Didirikan pada abad ke-17, kerajaan Dahomey di Afrika Barat adalah negara ekspansionis yang suka berperang. Tugas utama raja adalah ‘membuat Dahomey selalu lebih besar’. Raja Agaju sesumbar bahwa, sementara kakeknya telah menaklukkan dua negara dan ayahnya 18, dia telah menaklukkan 209.
Kontak Eropa dengan Dahomey dimulai dengan perdagangan budak; kerajaan memiliki pasokan budak secara teratur berkat kampanyenya. Tetapi pengunjung Eropa pada tahun 1720-an terkejut menemukan raja dijaga oleh wanita.
Sejarawan tidak setuju tentang kapan penjaga istana wanita diperluas menjadi tentara. Tetapi pada abad ke-19 para saksi menganggap tentara wanita, meskipun lebih kecil dari rekan prianya, lebih unggul. Di mana para pria menembakkan senapan dari pinggul, para wanita membidik dan menembak dari bahu. Mereka adalah ‘utama kerajaan’, tulis Richard Burton pada tahun 1863.
Wanita yang bertarung membuat kagum pengunjung barat, yang menyebut mereka ‘amazon’ – contoh mencolok dari orang-orang yang menafsirkan budaya asing melalui prisma mereka sendiri. Orang-orang Dahomean memanggil mereka ahosi, istilah umum untuk semua istri raja, yang jumlahnya beberapa ribu. Tapi sekali lagi istilah ‘istri’ itu menyesatkan. Perempuan di istana memiliki peran politik dan peran lain yang setara dengan rekan laki-laki mereka, seperti memberi nasihat di dewan dan menafsirkan.

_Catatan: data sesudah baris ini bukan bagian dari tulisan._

-- pv_equiv track=rewrite | github.com/joowhan/Translation_Project | src_old/beta_utils_mod_01.py | rememberSpace
-- ===== SOURCE A (Python) =====
-- def rememberSpace(lis, input):
--
--     rlis = []
--
--     for i in range(len(lis)):
--         if lis[i]==input:
--             rlis.append(i)
--
--     for i in range(len(rlis)):
--         rlis[i] = rlis[i]-i
--     return rlis
-- ===== SOURCE B (Python) =====
-- def rememberSpace(lis, input):
--     nonmatches = 0
--     rlis = []
--     for x in lis:
--         if x == input:
--             rlis.append(nonmatches)
--         else:
--             nonmatches += 1
--     return rlis
-- ===== Notes on version B (the rewrite author's own statement) =====
-- stated objective: simpler
-- what changed: Single pass over the elements maintaining a count of non-matching elements seen so far, appending that count at each match; no index collection and no second adjustment pass (each answer p_k - k equals the number of preceding non-matches).
import Mathlib
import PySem

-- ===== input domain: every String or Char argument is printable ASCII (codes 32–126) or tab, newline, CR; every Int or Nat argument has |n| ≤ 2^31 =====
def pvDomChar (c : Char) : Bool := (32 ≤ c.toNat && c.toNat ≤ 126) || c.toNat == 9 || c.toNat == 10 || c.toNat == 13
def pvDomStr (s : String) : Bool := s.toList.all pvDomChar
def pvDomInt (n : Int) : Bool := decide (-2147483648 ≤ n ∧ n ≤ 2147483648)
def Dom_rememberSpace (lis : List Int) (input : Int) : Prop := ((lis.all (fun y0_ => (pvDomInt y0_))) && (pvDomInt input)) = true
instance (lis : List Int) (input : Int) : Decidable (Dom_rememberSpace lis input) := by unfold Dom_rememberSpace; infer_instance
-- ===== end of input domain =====

-- B replaces A's two passes (collect match indices, then subtract each index's rank) with one
-- pass that counts non-matches and appends that count at each match; objective: simpler.


-- ===== PORT A =====
def rememberSpace (lis : List Int) (input : Int) : List Int :=
  -- first loop: collect indices i with lis[i] == input
  let rlis : List Int := (List.range lis.length).foldl
    (fun r i => if lis.getD i 0 = input then r ++ [(i : Int)] else r) []
  -- second loop: in-place rlis[i] = rlis[i] - i
  (List.range rlis.length).foldl (fun r i => r.set i (r.getD i 0 - (i : Int))) rlis

-- ===== PORT B =====
def rememberSpace_alt (lis : List Int) (input : Int) : List Int :=
  (lis.foldl
    (fun (st : Int × List Int) x =>
      if x = input then (st.1, st.2 ++ [st.1]) else (st.1 + 1, st.2))
    (0, [])).2

-- ===== PRECONDITION & SPEC =====
def Spec_rememberSpace (lis : List Int) (input : Int) (out : List Int) : Prop := out = rememberSpace_alt lis input
instance (lis : List Int) (input : Int) (out : List Int) : Decidable (Spec_rememberSpace lis input out) := by unfold Spec_rememberSpace; infer_instance

-- ===== CLAIM (what is proved, stated in full; the proofs are below) =====
def Claim_equal_rememberSpace : Prop := ∀ (lis : List Int) (input : Int), Dom_rememberSpace lis input → Spec_rememberSpace lis input (rememberSpace lis input)

-- ===== LEMMAS AND PROOFS =====

-- reference function: c = non-matches seen so far
def pvF (input : Int) : List Int → Int → List Int
  | [], _ => []
  | x :: xs, c => if x = input then c :: pvF input xs c else pvF input xs (c + 1)

-- match indices of l, absolute index starting at s
def pvIdxs (input : Int) : List Int → Nat → List Int
  | [], _ => []
  | x :: xs, s => if x = input then (s : Int) :: pvIdxs input xs (s + 1) else pvIdxs input xs (s + 1)

-- adjusted list: subtract position (starting at k) from each element
def pvAdj : List Int → Nat → List Int
  | [], _ => []
  | x :: xs, k => (x - (k : Int)) :: pvAdj xs (k + 1)

theorem pvB_foldl (input : Int) : ∀ (l : List Int) (c : Int) (acc : List Int),
    (l.foldl (fun (st : Int × List Int) x =>
      if x = input then (st.1, st.2 ++ [st.1]) else (st.1 + 1, st.2)) (c, acc)).2
    = acc ++ pvF input l c := by
  intro l
  induction l with
  | nil => simp [pvF]
  | cons x xs ih =>
    intro c acc
    by_cases h : x = input <;> simp [pvF, h, ih]

theorem pvA_loop1 (input : Int) (full : List Int) : ∀ (l pre acc : List Int), pre ++ l = full →
    ((List.range' pre.length l.length).foldl
      (fun r i => if full.getD i 0 = input then r ++ [(i : Int)] else r) acc)
    = acc ++ pvIdxs input l pre.length := by
  intro l
  induction l with
  | nil => simp [pvIdxs]
  | cons x xs ih =>
    intro pre acc hfull
    have hget : full.getD pre.length 0 = x := by
      rw [← hfull]; simp [List.getD]
    have hpre : (pre ++ [x]).length = pre.length + 1 := by simp
    have happ : (pre ++ [x]) ++ xs = full := by simpa using hfull
    rw [show (x :: xs).length = xs.length + 1 from rfl, List.range'_succ, List.foldl_cons, hget]
    by_cases h : x = input
    · have := ih (pre ++ [x]) (acc ++ [(pre.length : Int)]) happ
      rw [hpre] at this
      rw [if_pos h, this]
      simp [pvIdxs, h]
    · have := ih (pre ++ [x]) acc happ
      rw [hpre] at this
      rw [if_neg h, this]
      simp [pvIdxs, h]

theorem pvA_loop2 : ∀ (l pre : List Int),
    ((List.range' pre.length l.length).foldl
      (fun r i => r.set i (r.getD i 0 - (i : Int))) (pre ++ l))
    = pre ++ pvAdj l pre.length := by
  intro l
  induction l with
  | nil => simp [pvAdj]
  | cons x xs ih =>
    intro pre
    have hget : (pre ++ x :: xs).getD pre.length 0 = x := by
      simp [List.getD]
    have hset : (pre ++ x :: xs).set pre.length (x - (pre.length : Int))
        = (pre ++ [x - (pre.length : Int)]) ++ xs := by
      rw [List.set_append_right _ _ (le_refl pre.length)]
      simp
    have hpre : (pre ++ [x - (pre.length : Int)]).length = pre.length + 1 := by simp
    have := ih (pre ++ [x - (pre.length : Int)])
    rw [hpre] at this
    rw [show (x :: xs).length = xs.length + 1 from rfl, List.range'_succ, List.foldl_cons,
      hget, hset, this]
    simp [pvAdj]

theorem pvAdj_idxs (input : Int) : ∀ (l : List Int) (c k : Nat),
    pvAdj (pvIdxs input l (c + k)) k = pvF input l (c : Int) := by
  intro l
  induction l with
  | nil => simp [pvIdxs, pvAdj, pvF]
  | cons x xs ih =>
    intro c k
    by_cases h : x = input
    · simp only [pvIdxs, if_pos h, pvAdj, pvF]
      rw [show c + k + 1 = c + (k + 1) from by omega, ih c (k + 1)]
      congr 1
      omega
    · simp only [pvIdxs, if_neg h, pvF]
      rw [show c + k + 1 = (c + 1) + k from by omega, ih (c + 1) k]
      norm_cast

-- ===== VERDICT (by name: the statement is the Claim_ definition above) =====
theorem rememberSpace_spec : Claim_equal_rememberSpace := by
  intro lis input _
  unfold Spec_rememberSpace
  have h1 := pvA_loop1 input lis lis [] [] (by simp)
  simp only [List.length_nil, List.nil_append] at h1
  have h2 := pvA_loop2 (pvIdxs input lis 0) []
  simp only [List.length_nil, List.nil_append] at h2
  have h3 := pvAdj_idxs input lis 0 0
  simp only [Nat.zero_add, Nat.cast_zero] at h3
  have hA : rememberSpace lis input = pvF input lis 0 := by
    show (List.range ((List.range lis.length).foldl
        (fun r i => if lis.getD i 0 = input then r ++ [(i : Int)] else r) []).length).foldl
        (fun r i => r.set i (r.getD i 0 - (i : Int)))
        ((List.range lis.length).foldl
        (fun r i => if lis.getD i 0 = input then r ++ [(i : Int)] else r) []) = pvF input lis 0
    simp only [List.range_eq_range']
    simp only [h1]
    rw [h2, h3]
  have hB : rememberSpace_alt lis input = pvF input lis 0 := by
    unfold rememberSpace_alt
    rw [pvB_foldl]
    simp
  rw [hA, hB]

Raja Gezo (1818-1858) mengatakan kepada Inggris: ‘Rakyat saya adalah orang-orang militer, laki-laki dan perempuan.’ Tetapi ada bukti bahwa ketika pejabat istana datang ke desa untuk memilih wanita muda untuk ahosi, keluarga berusaha menyembunyikan mereka. Sampai paruh kedua abad ke-19 sebagian besar tentara Dahomey, pria dan wanita, terdiri dari mantan tawanan; mereka menikmati status tinggi, tetapi banyak yang tetap menjadi budak sampai akhir.
Mereka terakhir melihat aksi di Kana, pertempuran terakhir dari perang yang kalah melawan Prancis, pada 4 November 1892.